Collected data entries

- - -

-- pv_equiv track=rewrite | github.com/walidozich/advent-of-code | challenge2.py | sum_repeated_double_in_range
-- ===== SOURCE A (Python) =====
-- def sum_repeated_double_in_range(a: int, b: int) -> int:
-- 	"""Return sum of numbers n in [a,b] where n = t repeated twice (no leading zeros).
--
-- 	For a given split length k (t has k digits), numbers are n = t * (10^k + 1).
-- 	We compute bounds on t and use arithmetic series sum.
-- 	"""
-- 	total = 0
-- 	s_b = len(str(b))
-- 	# k is the length of the half (t). n has length 2*k, so k up to s_b//2
-- 	for k in range(1, (s_b // 2) + 1):
-- 		mult = 10**k + 1
-- 		t_min = 10 ** (k - 1)
-- 		t_max = 10**k - 1
--
-- 		# t must satisfy: a <= t*mult <= b
-- 		lo = (a + mult - 1) // mult
-- 		hi = b // mult
--
-- 		lo = max(lo, t_min)
-- 		hi = min(hi, t_max)
-- 		if lo <= hi:
-- 			count = hi - lo + 1
-- 			# sum of t from lo..hi = (lo+hi)*count//2
-- 			tsum = (lo + hi) * count // 2
-- 			total += mult * tsum
-- 	return total
-- ===== SOURCE B (Python) =====
-- def sum_repeated_double_in_range(a: int, b: int) -> int:
-- 	"""Return sum of numbers n in [a,b] where n = t repeated twice (no leading zeros).
--
-- 	Direct enumeration: for each half-length k, construct every doubled number
-- 	t*(10**k + 1) with t of k digits and add it if it falls inside [a, b].
-- 	"""
-- 	total = 0
-- 	for k in range(1, len(str(b)) // 2 + 1):
-- 		mult = 10**k + 1
-- 		for t in range(10 ** (k - 1), 10**k):
-- 			n = t * mult
-- 			if a <= n <= b:
-- 				total += n
-- 	return total
-- ===== Notes on version B (the rewrite author's own statement) =====
-- stated objective: simpler
-- what changed: Replaces the closed-form bound derivation (ceiling/floor division plus arithmetic-series sum per half-length) with direct enumeration: every doubled number t*(10^k+1) is constructed explicitly and added if it lies in [a,b].
import Mathlib
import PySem

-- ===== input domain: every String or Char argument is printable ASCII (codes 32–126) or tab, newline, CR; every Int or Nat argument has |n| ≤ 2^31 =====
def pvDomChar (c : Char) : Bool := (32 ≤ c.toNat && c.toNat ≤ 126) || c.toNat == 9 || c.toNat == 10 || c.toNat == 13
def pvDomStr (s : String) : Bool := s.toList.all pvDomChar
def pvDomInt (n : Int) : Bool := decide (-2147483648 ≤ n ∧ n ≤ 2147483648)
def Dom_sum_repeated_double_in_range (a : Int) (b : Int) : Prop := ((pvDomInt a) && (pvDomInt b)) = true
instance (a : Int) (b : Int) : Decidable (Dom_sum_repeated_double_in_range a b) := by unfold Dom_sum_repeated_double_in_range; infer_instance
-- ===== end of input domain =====

-- B replaces A's per-half-length closed-form arithmetic-series sum by direct enumeration of
-- every doubled number t*(10^k+1) with a range check (simpler to read; not faster).

-- ===== PORT A =====
def sum_repeated_double_in_range (a : Int) (b : Int) : Int :=
  let s_b : Int := PySem.Str.len (PySem.Int.toStr b)
  (PySem.List.pyRange 1 (PySem.Int.floordiv s_b 2 + 1) 1).foldl (fun total k =>
    let mult : Int := 10 ^ k.toNat + 1
    let t_min : Int := 10 ^ (k - 1).toNat
    let t_max : Int := 10 ^ k.toNat - 1
    let lo : Int := PySem.Int.floordiv (a + mult - 1) mult
    let hi : Int := PySem.Int.floordiv b mult
    let lo : Int := max lo t_min
    let hi : Int := min hi t_max
    if lo ≤ hi then
      let count : Int := hi - lo + 1
      let tsum : Int := PySem.Int.floordiv ((lo + hi) * count) 2
      total + mult * tsum
    else total) 0

-- ===== PORT B =====
def sum_repeated_double_in_range_alt (a : Int) (b : Int) : Int :=
  (PySem.List.pyRange 1 (PySem.Int.floordiv (PySem.Str.len (PySem.Int.toStr b)) 2 + 1) 1).foldl
    (fun total k =>
      let mult : Int := 10 ^ k.toNat + 1
      (PySem.List.pyRange (10 ^ (k - 1).toNat) (10 ^ k.toNat) 1).foldl (fun total t =>
        let n : Int := t * mult
        if a ≤ n ∧ n ≤ b then total + n else total) total) 0

-- ===== PRECONDITION & SPEC =====
def Spec_sum_repeated_double_in_range (a : Int) (b : Int) (out : Int) : Prop := out = sum_repeated_double_in_range_alt a b
instance (a : Int) (b : Int) (out : Int) : Decidable (Spec_sum_repeated_double_in_range a b out) := by unfold Spec_sum_repeated_double_in_range; infer_instance

-- ===== CLAIM (what is proved, stated in full; the proofs are below) =====
def Claim_equal_sum_repeated_double_in_range : Prop := ∀ (a : Int) (b : Int), Dom_sum_repeated_double_in_range a b → Spec_sum_repeated_double_in_range a b (sum_repeated_double_in_range a b)

-- ===== LEMMAS AND PROOFS =====

-- Sum of the integers l, l+1, …, h (0 if h < l); proof-side characterisation of both programs' per-k term.
def iccSum (l h : Int) : Int :=
  if l ≤ h then l + iccSum (l + 1) h else 0
termination_by (h + 1 - l).toNat
decreasing_by omega

theorem iccSum_of_gt (l h : Int) (hlt : h < l) : iccSum l h = 0 := by
  rw [iccSum]; simp [not_le.mpr hlt]

theorem iccSum_of_le (l h : Int) (hle : l ≤ h) : iccSum l h = l + iccSum (l + 1) h := by
  rw [iccSum]; simp [hle]

-- Gauss: 2 · (l + … + h) = (l + h)(h − l + 1).
theorem iccSum_gauss (l h : Int) (hle : l ≤ h) : 2 * iccSum l h = (l + h) * (h - l + 1) := by
  have hn : ∃ n : Nat, (h - l).toNat = n := ⟨_, rfl⟩
  obtain ⟨n, hn⟩ := hn
  induction n generalizing l with
  | zero =>
    have : l = h := by omega
    subst this
    rw [iccSum_of_le l l le_rfl, iccSum_of_gt (l + 1) l (by omega)]
    ring
  | succ n ih =>
    have hlh : l < h := by omega
    rw [iccSum_of_le l h hle]
    have := ih (l + 1) (by omega) (by omega)
    linear_combination this

-- The per-t condition a ≤ t·m ∧ t·m ≤ b is the interval L ≤ t ≤ H with
-- L = ⌈a/m⌉ = (a+m-1)//m and H = b//m, for m > 0.
theorem cond_iff (a b m t : Int) (hm : 0 < m) :
    (a ≤ t * m ∧ t * m ≤ b) ↔
      (PySem.Int.floordiv (a + m - 1) m ≤ t ∧ t ≤ PySem.Int.floordiv b m) := by
  have h1 : PySem.Int.floordiv (a + m - 1) m < t + 1 ↔ a + m - 1 < (t + 1) * m :=
    PySem.Int.floordiv_lt_iff_lt_mul hm
  have h2 : t ≤ PySem.Int.floordiv b m ↔ t * m ≤ b := PySem.Int.le_floordiv_iff_mul_le hm
  have e : (t + 1) * m = t * m + m := by ring
  rw [e] at h1
  omega

-- Enumerated sum over a range with an interval test = m · iccSum over the clipped interval.
theorem sum_clip (m L H : Int) (lo hi : Int) :
    ((PySem.List.pyRange lo hi 1).map (fun t => if L ≤ t ∧ t ≤ H then t * m else 0)).sum
      = m * iccSum (max L lo) (min H (hi - 1)) := by
  have hn : ∃ n : Nat, (hi - lo).toNat = n := ⟨_, rfl⟩
  obtain ⟨n, hn⟩ := hn
  induction n generalizing lo with
  | zero =>
    rw [PySem.List.pyRange_one_eq_nil (by omega)]
    rw [iccSum_of_gt _ _ (by omega)]
    simp
  | succ n ih =>
    have hlo : lo < hi := by omega
    rw [PySem.List.pyRange_one_cons hlo]
    simp only [List.map_cons, List.sum_cons]
    rw [ih (lo + 1) (by omega)]
    by_cases h1 : L ≤ lo ∧ lo ≤ H
    · have hmaxl : max L lo = lo := by omega
      have hmaxl1 : max L (lo + 1) = lo + 1 := by omega
      have hlom : lo ≤ min H (hi - 1) := by omega
      rw [hmaxl, hmaxl1, if_pos h1, iccSum_of_le _ _ hlom]
      ring
    · rw [if_neg h1]
      push_neg at h1
      by_cases h2 : lo < L
      · have : max L lo = max L (lo + 1) := by omega
        rw [this]; ring
      · have hH : H < lo := by omega
        rw [iccSum_of_gt _ _ (by omega), iccSum_of_gt _ _ (by omega)]
        ring

-- Per-k: B's inner enumeration loop equals A's closed-form term, for every k.
theorem per_k (a b : Int) (k : Int) (total : Int) :
    (PySem.List.pyRange (10 ^ (k - 1).toNat) (10 ^ k.toNat) 1).foldl (fun total t =>
        if a ≤ t * (10 ^ k.toNat + 1) ∧ t * (10 ^ k.toNat + 1) ≤ b
        then total + t * (10 ^ k.toNat + 1) else total) total
      =
    (if max (PySem.Int.floordiv (a + (10 ^ k.toNat + 1) - 1) (10 ^ k.toNat + 1)) (10 ^ (k - 1).toNat)
        ≤ min (PySem.Int.floordiv b (10 ^ k.toNat + 1)) ((10 ^ k.toNat : Int) - 1) then
       total + (10 ^ k.toNat + 1) *
         PySem.Int.floordiv
           ((max (PySem.Int.floordiv (a + (10 ^ k.toNat + 1) - 1) (10 ^ k.toNat + 1)) (10 ^ (k - 1).toNat)
             + min (PySem.Int.floordiv b (10 ^ k.toNat + 1)) ((10 ^ k.toNat : Int) - 1)) *
            (min (PySem.Int.floordiv b (10 ^ k.toNat + 1)) ((10 ^ k.toNat : Int) - 1)
             - max (PySem.Int.floordiv (a + (10 ^ k.toNat + 1) - 1) (10 ^ k.toNat + 1)) (10 ^ (k - 1).toNat) + 1)) 2
     else total) := by
  have hm : (0 : Int) < 10 ^ k.toNat + 1 := by positivity
  have hcond : ∀ (tot t : Int),
      (if a ≤ t * (10 ^ k.toNat + 1) ∧ t * (10 ^ k.toNat + 1) ≤ b
       then tot + t * (10 ^ k.toNat + 1) else tot)
        = tot + (if PySem.Int.floordiv (a + (10 ^ k.toNat + 1) - 1) (10 ^ k.toNat + 1) ≤ t ∧
                    t ≤ PySem.Int.floordiv b (10 ^ k.toNat + 1)
                 then t * (10 ^ k.toNat + 1) else 0) := by
    intro tot t
    by_cases hc : a ≤ t * (10 ^ k.toNat + 1) ∧ t * (10 ^ k.toNat + 1) ≤ b
    · rw [if_pos hc, if_pos ((cond_iff a b _ t hm).mp hc)]
    · rw [if_neg hc, if_neg (fun h => hc ((cond_iff a b _ t hm).mpr h)), add_zero]
  rw [PySem.List.foldl_congr_mem _ _
        (fun tot t => tot +
          (if PySem.Int.floordiv (a + (10 ^ k.toNat + 1) - 1) (10 ^ k.toNat + 1) ≤ t ∧
              t ≤ PySem.Int.floordiv b (10 ^ k.toNat + 1)
           then t * (10 ^ k.toNat + 1) else 0)) total
        (fun acc x _ => hcond acc x),
    PySem.List.foldl_add, sum_clip]
  set lo' : Int := max (PySem.Int.floordiv (a + (10 ^ k.toNat + 1) - 1) (10 ^ k.toNat + 1)) (10 ^ (k - 1).toNat)
  set hi' : Int := min (PySem.Int.floordiv b (10 ^ k.toNat + 1)) ((10 ^ k.toNat : Int) - 1)
  by_cases hle : lo' ≤ hi'
  · rw [if_pos hle]
    have hg := iccSum_gauss lo' hi' hle
    have heq : PySem.Int.floordiv ((lo' + hi') * (hi' - lo' + 1)) 2 = iccSum lo' hi' := by
      rw [← hg, PySem.Int.floordiv_eq_ediv_of_pos (by omega)]
      exact Int.mul_ediv_cancel_left _ (by omega)
    rw [heq]
  · rw [if_neg hle, iccSum_of_gt _ _ (by omega)]
    ring

-- ===== VERDICT (by name: the statement is the Claim_ definition above) =====
theorem sum_repeated_double_in_range_spec : Claim_equal_sum_repeated_double_in_range := by
  intro a b _
  unfold Spec_sum_repeated_double_in_range
  unfold sum_repeated_double_in_range sum_repeated_double_in_range_alt
  exact PySem.List.foldl_congr_mem _ _ _ _ (fun acc k _ => (per_k a b k acc).symm)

- - -

▸ **Problem requirements**
Where does "Decidable" appear in the records above? Copy each line that holds it.

▸ **Solved exercise**
instance (a : Int) (b : Int) : Decidable (Dom_sum_repeated_double_in_range a b) := by unfold Dom_sum_repeated_double_in_range; infer_instance
instance (a : Int) (b : Int) (out : Int) : Decidable (Spec_sum_repeated_double_in_range a b out) := by unfold Spec_sum_repeated_double_in_range; infer_instance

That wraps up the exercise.